A especialista comenta que a reforma previdenciária do governo FHC estabeleceu o fator previdenciário e consolidou perda de direitos na área dos direitos acidentários e da aposentadoria especial e retirou a paridade entre servidores contratados antes e depois de 2003, criando a previdência complementar para aqueles que recebem acima do teto do INSS.
De acordo com a advogada, estava proposto na PEC 287 original, de dezembro de 2016, que a pensão e o benefício de prestação continuada teriam rebaixado seu valor para 50% do salário de benefício, e que não poderia ser acumuladas pensão e aposentadoria, além da mudança na idade e no tempo de carência necessários para se aposentar.
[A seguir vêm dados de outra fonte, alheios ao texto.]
-- ===== VERDICT (by name: the statement is the Claim_ definition above) =====
theorem lengthEachScene_spec : Claim_equal_lengthEachScene := by
  intro xs _
  unfold Spec_lengthEachScene
  rcases List.eq_nil_or_concat' xs with rfl | hne'
  · decide
  · have hxne : xs ≠ [] := by
      rcases hne' with ⟨l, b, rfl⟩
      simp
    have h0 : 0 < xs.length := List.length_pos_iff.2 hxne
    -- decompose the distinct-character list
    rcases hset : (PySem.Set.ofList xs : List String) with _ | ⟨c₀, S⟩
    · exfalso
      have : xs[0] ∈ (PySem.Set.ofList xs : List String) :=
        (mem_set_iff xs xs[0]).2 (List.getElem_mem h0)
      rw [hset] at this
      simp at this
    · obtain ⟨h1, h2, h3, hc₀⟩ := split_facts xs [] S c₀ (by simpa using hset)
      have hx0 : xs[0] = c₀ := by
        rcases h3 xs[0] (List.getElem_mem h0) with hP | rfl | hS
        · simp at hP
        · rfl
        · exfalso
          have hlt := h2 xs[0] hS
          have hge := cover_f (xs := xs) (k := 0) h0
          have := fIdx_nonneg xs c₀
          simp at hge
          omega
      have hfc₀ : fIdx xs c₀ = 0 := by
        have hge := cover_f (xs := xs) (k := 0) h0
        rw [hx0] at hge
        have := fIdx_nonneg xs c₀
        simp at hge
        omega
      have hl0 : 0 ≤ lIdx xs c₀ := le_trans (by rw [hfc₀]) (fIdx_le_lIdx hc₀)
      have hMV0 : MV xs 0 = lIdx xs c₀ := by
        have := MV_at_first xs hc₀
        rw [hfc₀] at this
        rw [this, MV_neg xs (by omega)]
        omega
      -- A side
      rw [A_eq, hset, List.foldl_cons]
      have hinit : mergeStep [] (fIdx xs c₀, lIdx xs c₀)
          = chunksOf (-1) (cutsB xs (fIdx xs c₀))
            ++ [((cutsB xs (fIdx xs c₀)).getLastD (-1) + 1, MV xs (fIdx xs c₀))] := by
        unfold mergeStep
        rw [if_pos (by simp), hfc₀, cutsB_nonpos xs (le_refl 0), hMV0]
        rfl
      rw [hinit, A_inv xs S [] c₀ (by simpa using hset)]
      -- B side
      have hB : lengthEachScene_alt xs = diffsF (-1) (cutsB xs (xs.length : Int)) := by
        rw [B_eq]
        have : (PySem.List.enumerate xs 0).take xs.length = PySem.List.enumerate xs 0 := by
          rw [← PySem.List.length_enumerate xs 0]
          exact List.take_length
        rw [← this, B_inv xs xs.length (le_refl _)]
      rw [hB]
      -- bridge
      refine map_len_chunksOf (-1) (cutsB xs (xs.length : Int)) ?_
      rw [List.pairwise_cons]
      refine ⟨?_, cutsB_pairwise xs _⟩
      intro i hi
      have := cutsB_mem hi
      omega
A proposta atual, na prática, acaba com a aposentadoria por tempo de contribuição, instituindo aposentadoria por idade aos que tiveram 15 anos de carência, com aumento progressivo da idade para 62 e 65 anos. Porém, a proposta consiste em trabalhar 15 anos para receber 50% do salário de benefício como aposentadoria. Para obter 100% do salário de benefício deve-se trabalhar 40 anos.
A presidente Dilma, com a lei 13.135, já havia aumentado o tempo de carência para receber benefício de pensão, dificultando seu acesso e diminuindo seu valor. O presidente Temer, com a Medida Provisória 709 que realizou um pente fino aos beneficiários de aposentadoria por invalidez e auxílio-doença, deu alta para cerca de 80% dos beneficiários, “conseguindo seu intuito de aumentar o caixa da Previdência”, comenta Marilinda, lembrando que houve greves no país no início do ano que foram exitosas ao conquistarem mudanças no projeto original. Porém, a questão das delações de empresários enfraqueceram as figuras públicas e desmobilizaram a população.
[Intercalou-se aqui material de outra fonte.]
-- pv_equiv track=rewrite | github.com/Neclow/Alphafold3_tools | fasta2json.py | generate_ids
-- ===== SOURCE A (Python) =====
-- from itertools import product
-- from string import ascii_uppercase
--
-- def generate_ids(start_index, count):
--     sequence = []
--     length = 1
--     while len(sequence) < count:
--         for item in product(ascii_uppercase, repeat=length):
--             if len(sequence) == count:
--                 break
--             if start_index > 0:
--                 start_index -= 1
--                 continue
--             sequence.append("".join(item[::-1]))
--         length += 1
--     return sequence
-- ===== SOURCE B (Python) =====
-- def generate_ids(start_index, count):
--     result = []
--     base = max(start_index, 0)
--     for i in range(max(count, 0)):
--         q = base + i
--         length = 1
--         block = 26
--         while q >= block:
--             q -= block
--             block *= 26
--             length += 1
--         chars = []
--         for _ in range(length):
--             chars.append(chr(65 + q % 26))
--             q //= 26
--         result.append(''.join(chars))
--     return result
-- ===== Notes on version B (the rewrite author's own statement) =====
-- stated objective: alternative
-- what changed: Instead of enumerating and discarding the first start_index products of A-Z tuples of growing length, B computes each ID directly from its global position by base-26 decomposition (subtract block sizes to find the length, then emit digits least-significant first).
import Mathlib
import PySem

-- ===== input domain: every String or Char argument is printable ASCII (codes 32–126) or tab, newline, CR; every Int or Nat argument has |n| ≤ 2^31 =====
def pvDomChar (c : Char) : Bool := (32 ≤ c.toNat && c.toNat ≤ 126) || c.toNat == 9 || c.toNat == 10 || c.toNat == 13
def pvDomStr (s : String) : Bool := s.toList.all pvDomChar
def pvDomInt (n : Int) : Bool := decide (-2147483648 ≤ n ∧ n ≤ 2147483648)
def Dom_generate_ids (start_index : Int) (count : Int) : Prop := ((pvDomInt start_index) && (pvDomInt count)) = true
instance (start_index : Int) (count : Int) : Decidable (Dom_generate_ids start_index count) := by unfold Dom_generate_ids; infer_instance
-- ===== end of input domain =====

-- B replaces A's enumerate-and-skip over products of growing length by direct base-26
-- decomposition of each ID's global position (objective: alternative algorithm, same result).

-- ===== PORT A =====
-- ascii_uppercase
def pvAZ : List Char := "ABCDEFGHIJKLMNOPQRSTUVWXYZ".toList
-- pv_equiv track=rewrite | github.com/ICICLE-ai/Camera_Trap | src/training/accumulative.py | calculate_round_class_distribution
-- ===== SOURCE A (Python) =====
-- def calculate_round_class_distribution(train_data, test_data, checkpoint_round, current_train_checkpoint, current_test_checkpoint):
--     """Calculate per-class distribution for a specific accumulative round."""
--     round_class_distribution = {}
--
--     # Calculate training samples (cumulative from ckp_1 to current_train_checkpoint)
--     for ckp_num in range(1, checkpoint_round + 1):
--         ckp_key = f'ckp_{ckp_num}'
--         if ckp_key in train_data:
--             for sample in train_data[ckp_key]:
--                 class_name = sample['common']
--                 if class_name not in round_class_distribution:
--                     round_class_distribution[class_name] = {'train': 0, 'val': 0, 'test': 0}
--                 round_class_distribution[class_name]['train'] += 1
--
--     # Calculate validation samples (from current_train_checkpoint test data)
--     if current_train_checkpoint in test_data:
--         for sample in test_data[current_train_checkpoint]:
--             class_name = sample['common']
--             if class_name not in round_class_distribution:
--                 round_class_distribution[class_name] = {'train': 0, 'val': 0, 'test': 0}
--             round_class_distribution[class_name]['val'] += 1
--
--     # Calculate test samples (from current_test_checkpoint test data)
--     if current_test_checkpoint in test_data:
--         for sample in test_data[current_test_checkpoint]:
--             class_name = sample['common']
--             if class_name not in round_class_distribution:
--                 round_class_distribution[class_name] = {'train': 0, 'val': 0, 'test': 0}
--             round_class_distribution[class_name]['test'] += 1
--
--     return round_class_distribution
-- ===== SOURCE B (Python) =====
-- def calculate_round_class_distribution(train_data, test_data, checkpoint_round, current_train_checkpoint, current_test_checkpoint):
--     """Calculate per-class distribution for a specific accumulative round.
--
--     Tabulate-then-merge: three independent frequency maps (train/val/test),
--     then one final pass over the union of their keys assembles the result."""
--     def tally(samples):
--         counts = {}
--         for sample in samples:
--             name = sample['common']
--             counts[name] = counts.get(name, 0) + 1
--         return counts
--
--     train_samples = []
--     for ckp_num in range(1, checkpoint_round + 1):
--         train_samples.extend(train_data.get(f'ckp_{ckp_num}', []))
--     train_counts = tally(train_samples)
--     val_counts = tally(test_data.get(current_train_checkpoint, []))
--     test_counts = tally(test_data.get(current_test_checkpoint, []))
--
--     result = {}
--     for name in list(train_counts) + list(val_counts) + list(test_counts):
--         if name not in result:
--             result[name] = {'train': train_counts.get(name, 0),
--                             'val': val_counts.get(name, 0),
--                             'test': test_counts.get(name, 0)}
--     return result
-- ===== Notes on version B (the rewrite author's own statement) =====
-- stated objective: simpler
-- what changed: A interleaves three passes that grow and mutate one shared nested dict per sample; B tabulates three independent per-split frequency maps (train/val/test) and then assembles the result in one final merge pass over the union of their keys.
import Mathlib
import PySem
Marilinda, como anarco-sindicalista, defende ardorosamente a não judicialização das lutas dos movimentos sociais, ressaltando que o judiciário é, em grande parte, integrado por juízes oriundos da classe mais favorecida economicamente, e que os três poderes não são autônomos quanto se declaram. “A luta também não se pode dar somente por temas e demandas pontuais da categoria, tendo de ser unificada às pautas mais gerais, como mais orçamento para o SUS, sistema de saúde que é uma grande vitória do Brasil do século 20, saúde universal de qualidade, que está sendo sucateado sistematicamente”.
“Em síntese, mesmo que a reforma esteja “desidratada”, o próximo presidente atenderá as demandas do capital a fim de possibilitar a entrada de novos recursos no país. O governo teve vitórias neste meio tempo, com aprovação da reforma trabalhista e a possível extinção da Justiça do Trabalho. Estas reformas, com uma população que não teve educação previdenciária e nenhuma preparação para o momento da velhice, da doença e da morte, é a receita para a miséria”.